Furthermore, the inner magnetic absorption part is positioned in the closed hollow rotating rod and divides the inside of the rotating rod into at least two spaces along the vertical direction, and the structural relationship between the inner magnetic absorption part and the rotating rod is one of the following:
the communication structure can enable the fluid in different spaces in the rotating rod to flow when the inner magnetic attraction part vertically moves in the rotating rod, and plays a role in buffering the vertical movement of the inner magnetic attraction part in the rotating rod;
or the like, or, alternatively,
the utility model discloses a magnetic attraction type rotary rod, including magnetic part, rotary rod pole, magnetic part, the magnetic part is equipped with the.
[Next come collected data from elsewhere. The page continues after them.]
-- pv_equiv track=rewrite | github.com/akshatverma069/final_uss_code | backend/app/routers/security.py | get_password_issues
-- ===== SOURCE A (Python) =====
-- from typing import List, Dict, Any
--
-- def get_password_issues(password: str) -> List[str]:
--     """Get list of password issues"""
--     issues = []
--
--     if len(password) < 8:
--         issues.append("Password is too short (minimum 8 characters)")
--     if not any(c.isupper() for c in password):
--         issues.append("Missing uppercase letters")
--     if not any(c.islower() for c in password):
--         issues.append("Missing lowercase letters")
--     if not any(c.isdigit() for c in password):
--         issues.append("Missing numbers")
--     if not any(c in "!@#$%^&*()_+-=[]{}|;:,.<>?" for c in password):
--         issues.append("Missing special characters")
--
--     return issues
-- ===== SOURCE B (Python) =====
-- def get_password_issues(password: str):
--     """Get list of password issues (single pass over the string)"""
--     n = 0
--     has_upper = has_lower = has_digit = has_special = False
--     for c in password:
--         n += 1
--         if c.isupper():
--             has_upper = True
--         elif c.islower():
--             has_lower = True
--         elif c.isdigit():
--             has_digit = True
--         elif c in "!@#$%^&*()_+-=[]{}|;:,.<>?":
--             has_special = True
--     issues = []
--     if n < 8:
--         issues.append("Password is too short (minimum 8 characters)")
--     if not has_upper:
--         issues.append("Missing uppercase letters")
--     if not has_lower:
--         issues.append("Missing lowercase letters")
--     if not has_digit:
--         issues.append("Missing numbers")
--     if not has_special:
--         issues.append("Missing special characters")
--     return issues
-- ===== Notes on version B (the rewrite author's own statement) =====
-- stated objective: simpler
-- what changed: Replaces five separate any() generator scans of the password with a single pass maintaining four character-class flags and a length counter, then emits the messages in the same order.
import Mathlib
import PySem

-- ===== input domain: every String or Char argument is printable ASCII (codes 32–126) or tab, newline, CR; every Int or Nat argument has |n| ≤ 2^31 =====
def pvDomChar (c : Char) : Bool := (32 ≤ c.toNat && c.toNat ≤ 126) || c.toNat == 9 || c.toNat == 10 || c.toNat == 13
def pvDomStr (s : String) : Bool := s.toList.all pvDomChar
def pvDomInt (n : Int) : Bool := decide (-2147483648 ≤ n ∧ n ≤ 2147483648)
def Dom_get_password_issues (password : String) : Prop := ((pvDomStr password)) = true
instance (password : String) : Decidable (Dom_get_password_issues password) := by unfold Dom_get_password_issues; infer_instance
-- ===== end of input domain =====

-- B replaces A's five separate any()-scans of the password by a single pass that
-- maintains four character-class flags and a length counter (objective: simpler).


-- the special-character literal from the source, as a list of chars
def pvSpecials : List Char := ['!','@','#','$','%','^','&','*','(',')','_','+','-','=','[',']','{','}','|',';',':',',','.','<','>','?']

-- ===== PORT A =====
def get_password_issues (password : String) : List String :=
  let cs := password.toList
  let issues : List String := []
  let issues := if PySem.Str.len password < 8 then issues ++ ["Password is too short (minimum 8 characters)"] else issues
  let issues := if ¬ (cs.any (fun c => PySem.Chars.isupper c)) then issues ++ ["Missing uppercase letters"] else issues
  let issues := if ¬ (cs.any (fun c => PySem.Chars.islower c)) then issues ++ ["Missing lowercase letters"] else issues
  let issues := if ¬ (cs.any (fun c => PySem.Chars.isdigit c)) then issues ++ ["Missing numbers"] else issues
  let issues := if ¬ (cs.any (fun c => pvSpecials.contains c)) then issues ++ ["Missing special characters"] else issues
  issues

-- ===== PORT B =====
-- one loop step of Source B: bump the length, set the first matching class flag
def pvStep (st : Int × Bool × Bool × Bool × Bool) (c : Char) : Int × Bool × Bool × Bool × Bool :=
  let n := st.1 + 1
  if PySem.Chars.isupper c then (n, true, st.2.2.1, st.2.2.2.1, st.2.2.2.2)
  else if PySem.Chars.islower c then (n, st.2.1, true, st.2.2.2.1, st.2.2.2.2)
  else if PySem.Chars.isdigit c then (n, st.2.1, st.2.2.1, true, st.2.2.2.2)
  else if pvSpecials.contains c then (n, st.2.1, st.2.2.1, st.2.2.2.1, true)
  else (n, st.2.1, st.2.2.1, st.2.2.2.1, st.2.2.2.2)

def get_password_issues_alt (password : String) : List String :=
  let st := password.toList.foldl pvStep (0, false, false, false, false)
  let issues : List String := []
  let issues := if st.1 < 8 then issues ++ ["Password is too short (minimum 8 characters)"] else issues
  let issues := if !st.2.1 then issues ++ ["Missing uppercase letters"] else issues
  let issues := if !st.2.2.1 then issues ++ ["Missing lowercase letters"] else issues
  let issues := if !st.2.2.2.1 then issues ++ ["Missing numbers"] else issues
  let issues := if !st.2.2.2.2 then issues ++ ["Missing special characters"] else issues
  issues

-- ===== PRECONDITION & SPEC =====
def Spec_get_password_issues (password : String) (out : List String) : Prop := out = get_password_issues_alt password
instance (password : String) (out : List String) : Decidable (Spec_get_password_issues password out) := by unfold Spec_get_password_issues; infer_instance

-- ===== CLAIM =====
def Claim_equal_get_password_issues : Prop := ∀ (password : String), Dom_get_password_issues password → Spec_get_password_issues password (get_password_issues password)

-- ===== LEMMAS AND PROOFS =====
theorem pv_spec_not_class : ∀ c ∈ pvSpecials, PySem.Chars.isupper c = false ∧ PySem.Chars.islower c = false ∧ PySem.Chars.isdigit c = false := by
  intro c hc; fin_cases hc <;> decide

theorem pv_upper_not : ∀ c, PySem.Chars.isupper c = true →
    PySem.Chars.islower c = false ∧ PySem.Chars.isdigit c = false ∧ pvSpecials.contains c = false := by
  intro c h
  refine ⟨?_, ?_, ?_⟩
  · simp [PySem.Chars.isupper, PySem.Chars.islower, Char.le_def, UInt32.le_iff_toNat_le] at h ⊢
    omega
  · simp [PySem.Chars.isupper, PySem.Chars.isdigit, Char.le_def, UInt32.le_iff_toNat_le] at h ⊢
    omega
  · by_cases hm : c ∈ pvSpecials
    · have := (pv_spec_not_class c hm).1; simp [this] at h
    · simpa using hm

theorem pv_lower_not : ∀ c, PySem.Chars.islower c = true →
    PySem.Chars.isdigit c = false ∧ pvSpecials.contains c = false := by
  intro c h
  refine ⟨?_, ?_⟩
  · simp [PySem.Chars.islower, PySem.Chars.isdigit, Char.le_def, UInt32.le_iff_toNat_le] at h ⊢
    omega
  · by_cases hm : c ∈ pvSpecials
    · have := (pv_spec_not_class c hm).2.1; simp [this] at h
    · simpa using hm

theorem pv_digit_not : ∀ c, PySem.Chars.isdigit c = true → pvSpecials.contains c = false := by
  intro c h
  by_cases hm : c ∈ pvSpecials
  · have := (pv_spec_not_class c hm).2.2; simp [this] at h
  · simpa using hm

-- loop invariant: B's single pass computes the length and the four any-scans
theorem pv_foldl_step (cs : List Char) : ∀ (n : Int) (hu hl hd hs : Bool),
    cs.foldl pvStep (n, hu, hl, hd, hs) =
      (n + cs.length,
       hu || cs.any PySem.Chars.isupper,
       hl || cs.any PySem.Chars.islower,
       hd || cs.any PySem.Chars.isdigit,
       hs || cs.any (fun c => pvSpecials.contains c)) := by
  induction cs with
  | nil => intro n hu hl hd hs; simp
  | cons c cs ih =>
    intro n hu hl hd hs
    simp only [List.foldl_cons, List.any_cons, List.length_cons]
    by_cases h1 : PySem.Chars.isupper c = true
    · obtain ⟨e1, e2, e3⟩ := pv_upper_not c h1
      simp only [pvStep, h1, if_true, ih, h1, e1, e2, e3]
      refine Prod.ext ?_ (by simp)
      push_cast; ring
    · by_cases h2 : PySem.Chars.islower c = true
      · obtain ⟨e2, e3⟩ := pv_lower_not c h2
        simp only [pvStep, h1, if_false, h2, if_true, ih, e2, e3]
        simp only [Bool.not_eq_true] at h1
        refine Prod.ext ?_ (by simp [h1])
        push_cast; ring
      · by_cases h3 : PySem.Chars.isdigit c = true
        · have e3 := pv_digit_not c h3
          simp only [pvStep, h1, h2, if_false, h3, if_true, ih, e3]
          simp only [Bool.not_eq_true] at h1 h2
          refine Prod.ext ?_ (by simp [h1, h2])
          push_cast; ring
        · by_cases h4 : pvSpecials.contains c = true
          · simp only [pvStep, h1, h2, h3, if_false, h4, if_true, ih]
            simp only [Bool.not_eq_true] at h1 h2 h3
            refine Prod.ext ?_ (by simp [h1, h2, h3])
            push_cast; ring
          · simp only [pvStep, h1, h2, h3, h4, if_false, ih]
            simp only [Bool.not_eq_true] at h1 h2 h3 h4
            refine Prod.ext ?_ (by simp [h1, h2, h3, h4])
            push_cast; ring

-- ===== VERDICT =====
theorem get_password_issues_spec : Claim_equal_get_password_issues := by
  intro password _
  unfold Spec_get_password_issues get_password_issues get_password_issues_alt
  rw [pv_foldl_step]
  simp [PySem.Str.len_eq, PySem.Chars.len_eq]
The invention has the advantages and positive effects that:
according to the food processing device, the driving part and the telescopic part, the screw rod and the nut, the single nut and other structures are arranged in the rotating rod, the vertical movement of the driving part and the telescopic part, the screw rod and the nut, the single nut and other structures realizes the rising or falling of the inner magnetic absorption part, the rising or falling action can drive the rotating part or the cutter to rise or fall through the outer magnetic absorption part, the crushing of food to be processed when the cutter rotates is realized, and the juice in the residue juice is thrown out when the rotating part rotates is realized. Because the cutter and the rotating part have vertical relative displacement, the cutter can more efficiently crush the food to be processed placed in the rotating part; secondly, the cutter and the rotary rod are not in threaded fit, residues are not easy to retain, and the phenomenon of mass propagation of pathogenic bacteria caused by putrefaction of residues in the prior art is avoided; in addition, the surface of the rotating rod is flat, so that the problems of mass propagation of pathogenic bacteria and influence on the lifting (vertical movement) of the cutter caused by corruption of external thread residues in the prior art can be solved; in the whole treatment process, the rotating rod seals the structure in the device, so that the device is easy to disassemble and clean; finally, the closed rotating rod has a certain damping effect on the inner magnetic absorption part which moves up and down in the rotating rod, and the damage of vibration, noise and the like caused by violent impact of the quick rising or the quick falling of the rotating rod on other structures is avoided.
Drawings
FIG. 1 is a front view of the present invention;
FIG. 2 is an enlarged view of a first embodiment in which a tub and a rotating part are fixed to each other;
FIG. 3 is an enlarged view of a second embodiment in which the tub and the rotating part are fixed to each other;
FIG. 4 is an enlarged view of a third embodiment in which a tub and a rotating part are fixed to each other;
FIG. 5 is an enlarged view of a freely rotated state of the rotating portion;
FIG. 6 is an enlarged view of a fourth embodiment in which the tub and the rotation part are fixed to each other;
FIG. 7 is an enlarged view of a part in which the upper end of the rotating lever is provided with a wedge shape;
FIG. 8 is an enlarged view of the tool with a clamping portion;
FIG. 9 is an enlarged view of the clamping portion of the tool with an alternative configuration;
FIG. 10 is an enlarged view of the turning part having a bent edge;
FIG. 11 is an enlarged view of the rotating portion with the raised plate;
FIG. 12 is an enlarged view of the power unit overhead;
FIG. 13 is an enlarged view of the drive section outside the rotary lever;
FIG. 14 is an enlarged view of the drive section and the telescopic section provided in the rotating lever;
FIG. 15 is an enlarged view of a screw provided in the rotary rod;
FIG. 16 is an enlarged view of a nut provided in the rotary lever;
FIG. 17 is an enlarged view of the drive section up in the rotating lever;
FIG. 18 is an enlarged view of the auxiliary cutter;
FIG. 19 is an enlarged view of the cross-sectional profile of the rotary lever being elliptical;
fig. 20 is an enlarged view of the rotating lever setting key block;
FIG. 21 is an enlarged view of an air pump disposed in the rotary rod and communicating with two pressure chambers;
FIG. 22 is an enlarged view of the air pump provided in the rotary rod and communicating with one of the pressure chambers;
FIG. 23 is an enlarged view of the rotating part with the outer magnetic attraction part.
Detailed Description
The present invention is further illustrated by the following examples, which are intended to be illustrative, not limiting and are not intended to limit the scope of the invention.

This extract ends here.